If you have taken offense, I accept the responsibility for that, man to man.  I kneel before you eyes closed, and though I will agree to disagree, I wish you no ill will, and you are welcome to a single hit to my back with a bamboo staff in compensation and as a sign of good will.

But you won't get two.

Do you accept?


----------



## Phil Elmore (Jul 31, 2003)

I am not presuming _anything_, Ken.  I've stated several times that the ideas contained in the column are not terribly original.  You, however, accused me of _not writing the column_, which is factually incorrect.  I know, because _I was there_.

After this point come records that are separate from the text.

-- the BFS run when both corners are open and the grid is not 1×1: the start cell's teleport
-- step puts the end cell in the queue at distance 1, and it is dequeued before anything deeper
theorem pvRun_one (grid : List String) (n m : Int) (empty : List (Int × Int))
    (hn : 1 ≤ n) (hm : 1 ≤ m) (hnm : ¬(n = 1 ∧ m = 1))
    (hmem : (n - 1, m - 1) ∈ empty)
    (hbounds : ∀ p ∈ empty, 0 ≤ p.1 ∧ 0 ≤ p.2) :
    pvBfs grid n m empty (empty.length + 2 * n.toNat * m.toNat + 4 + 1) [(0, 0, 0, false)]
      (pvVisSet (List.replicate n.toNat (List.replicate m.toNat (false, false))) 0 0 false) = 1 := by
  simp only [pvBfs]
  rw [if_neg (by omega : ¬((0 : Int) = n - 1 ∧ (0 : Int) = m - 1))]
  set vis0 := pvVisSet (List.replicate n.toNat (List.replicate m.toNat (false, false))) 0 0 false with hvis0
  rcases hs1 : pvDirs.foldl (pvNbrStep grid n m 0 0 0 false) (vis0, []) with ⟨V1, D1⟩
  simp only [if_pos trivial]
  rcases hs2 : empty.foldl (pvTelStep 0 0 0) (V1, D1) with ⟨V2, Q⟩
  simp only
  -- the end cell is in Q
  have hV1 : pvVisGet V1 (n - 1) (m - 1) true = false := by
    have h1 := pvNbrFold_plane grid n m 0 0 0 (n - 1) (m - 1) (by omega) (by omega) pvDirs vis0 []
    rw [hs1] at h1
    simp only at h1
    rw [h1, hvis0]
    rw [pvVisGet_visSet_ne _ 0 0 (n - 1) (m - 1) false true (le_refl 0) (le_refl 0)
      (by omega) (by omega) (by simp)]
    exact pvVisGet_replicate _ _ _ _ _
  have hreach : ∃ a ∈ Q, a.1 = n - 1 ∧ a.2.1 = m - 1 := by
    have := pvTelFold_reach 0 0 0 (n - 1) (m - 1) (by omega) (by omega) (by omega)
      empty V1 D1 hbounds (Or.inl ⟨hmem, hV1⟩)
    rw [hs2] at this
    exact this
  -- every entry of Q has steps = 1
  have hsteps : ∀ a ∈ Q, a.2.2.1 = (1 : Int) := by
    intro a ha
    have hQ : a ∈ (empty.foldl (pvTelStep 0 0 0) (V1, D1)).2 := by rw [hs2]; exact ha
    have h1 := pvFoldMem (pvTelStep 0 0 0) (fun b => b.2.2.1 = (1 : Int))
      (by
        intro v q e
        unfold pvTelStep
        simp only
        split_ifs
        · exact Or.inr ⟨(e.1, e.2, 1, true), rfl, rfl⟩
        · exact Or.inl rfl) empty V1 D1 a hQ
    rcases h1 with h1 | h1
    · -- a ∈ D1
      have hD1 : a ∈ (pvDirs.foldl (pvNbrStep grid n m 0 0 0 false) (vis0, [])).2 := by
        rw [hs1]; exact h1
      have h2 := pvFoldMem (pvNbrStep grid n m 0 0 0 false) (fun b => b.2.2.1 = (1 : Int))
        (by
          intro v q e
          unfold pvNbrStep
          simp only
          split_ifs
          · exact Or.inr ⟨(0 + e.1, 0 + e.2, 1, false), rfl, rfl⟩
          · exact Or.inl rfl
          · exact Or.inl rfl) pvDirs vis0 [] a hD1
      rcases h2 with h2 | h2
      · simp at h2
      · exact h2
    · exact h1
  -- queue length bound
  have hlen : Q.length ≤ empty.length + 4 := by
    have h1 : D1.length ≤ 4 := by
      have := pvFoldLen (pvNbrStep grid n m 0 0 0 false)
        (by
          intro v q e
          unfold pvNbrStep
          simp only
          split_ifs <;> simp) pvDirs vis0 []
      rw [hs1] at this
      simpa [pvDirs] using this
    have h2 := pvFoldLen (pvTelStep 0 0 0)
      (by
        intro v q e
        unfold pvTelStep
        simp only
        split_ifs <;> simp) empty V1 D1
    rw [hs2] at h2
    simp only at h2
    omega
  -- split at the first end entry and run the loop
  rcases pvFirstSplit (fun a : Int × Int × Int × Bool => a.1 = n - 1 ∧ a.2.1 = m - 1) Q hreach
    with ⟨l1, a, l2, hsplit, hpa, hl1⟩
  rcases a with ⟨a1, a2, a3, a4⟩
  have ha1 : a1 = n - 1 := hpa.1
  have ha2 : a2 = m - 1 := hpa.2
  have ha3 : a3 = 1 := hsteps _ (by rw [hsplit]; exact List.mem_append_right _ List.mem_cons_self)
  subst ha1; subst ha2; subst ha3
  rw [hsplit]
  refine pvBfs_first_end grid n m empty l1 1 a4 l2 V2 _ hl1 ?_
  have : l1.length < Q.length := by rw [hsplit]; simp
  omega

theorem pvCell_zero_facts (grid : List String) (h : pvCell grid 0 0 = some '.') :
    1 ≤ (grid.length : Int) ∧ 1 ≤ (((PySem.List.pyGet? grid 0).getD "").length : Int) := by
  unfold pvCell at h
  cases hr : PySem.List.pyGet? grid 0 with
  | none => rw [hr] at h; simp at h
  | some row =>
    rw [hr] at h
    simp only [Option.bind_some] at h
    constructor
    · have hmem := PySem.List.mem_of_pyGet?_eq_some _ hr
      have hne : grid ≠ [] := by intro hh; subst hh; simp at hmem
      have := List.length_pos_of_ne_nil hne
      omega
    · simp only [Option.getD_some]
      have h2 : PySem.Str.pyGet? row (((0 : Nat) : Int)) = some '.' := h
      rw [PySem.Str.pyGet?_natCast] at h2
      obtain ⟨h3, -⟩ := List.getElem?_eq_some_iff.mp h2
      have h5 : row.toList.length = row.length := String.length_toList
      omega

theorem pvAB (grid : List String) :
    shortest_path_with_teleport grid = shortest_path_with_teleport_alt grid := by
  unfold shortest_path_with_teleport shortest_path_with_teleport_alt
  simp only
  by_cases hg : ¬(pvCell grid 0 0 = some '.') ∨
      ¬(pvCell grid ((grid.length : Int) - 1)
          ((((PySem.List.pyGet? grid 0).getD "").length : Int) - 1) = some '.')
  · rw [if_pos hg, if_pos hg]
  · rw [if_neg hg, if_neg hg]
    push Not at hg
    obtain ⟨h00, hend⟩ := hg
    obtain ⟨hn, hm⟩ := pvCell_zero_facts grid h00
    set n : Int := (grid.length : Int) with hndef
    set m : Int := (((PySem.List.pyGet? grid 0).getD "").length : Int) with hmdef
    by_cases hnm : n = 1 ∧ m = 1
    · rw [if_pos hnm]
      simp only [pvBfs]
      rw [if_pos (by omega : (0 : Int) = n - 1 ∧ (0 : Int) = m - 1)]
    · rw [if_neg hnm]
      rw [pvEmpty_eq grid n m]
      apply pvRun_one grid n m _ hn hm hnm
      · simp only [List.mem_flatMap, List.mem_map, List.mem_filter,
          PySem.List.mem_pyRange_one]
        exact ⟨n - 1, ⟨by omega, by omega⟩, m - 1,
          ⟨⟨by omega, by omega⟩, by simpa using hend⟩, rfl⟩
      · intro p hp
        simp only [List.mem_flatMap, List.mem_map, List.mem_filter,
          PySem.List.mem_pyRange_one] at hp
        rcases hp with ⟨i, ⟨hi0, _⟩, j, ⟨⟨hj0, _⟩, _⟩, hpe⟩
        rw [← hpe]
        exact ⟨hi0, hj0⟩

You have insulted my integrity and do not seem to grasp why I would _be insulted_ as a result.  You didn't "step on my toes," so stop using deliberately belittling language in an attempt to sidestep responsiblity for what you _did_ do.  You accused me of _plagiarism_.  You may try to claim you did not, but that is what you did.



> The point is that the article you wrote may be suitable for publication somewhere, and they will accept your name on it as the person who submitted it, but if you think for a moment that someone else saying all the same things in pretty much the same way is going to be paying you royalties, you can forget it.



Don't be a deliberate ***.  I have implied nothing of the kind.  I have simply _taken offense_ at being called, essentially, _dishonest_.



> If you are a professional writer with integrety, you will at least not stomp around with a "this is mine!" mentality with such a thing so much that people calling you on it is a personal affront to you.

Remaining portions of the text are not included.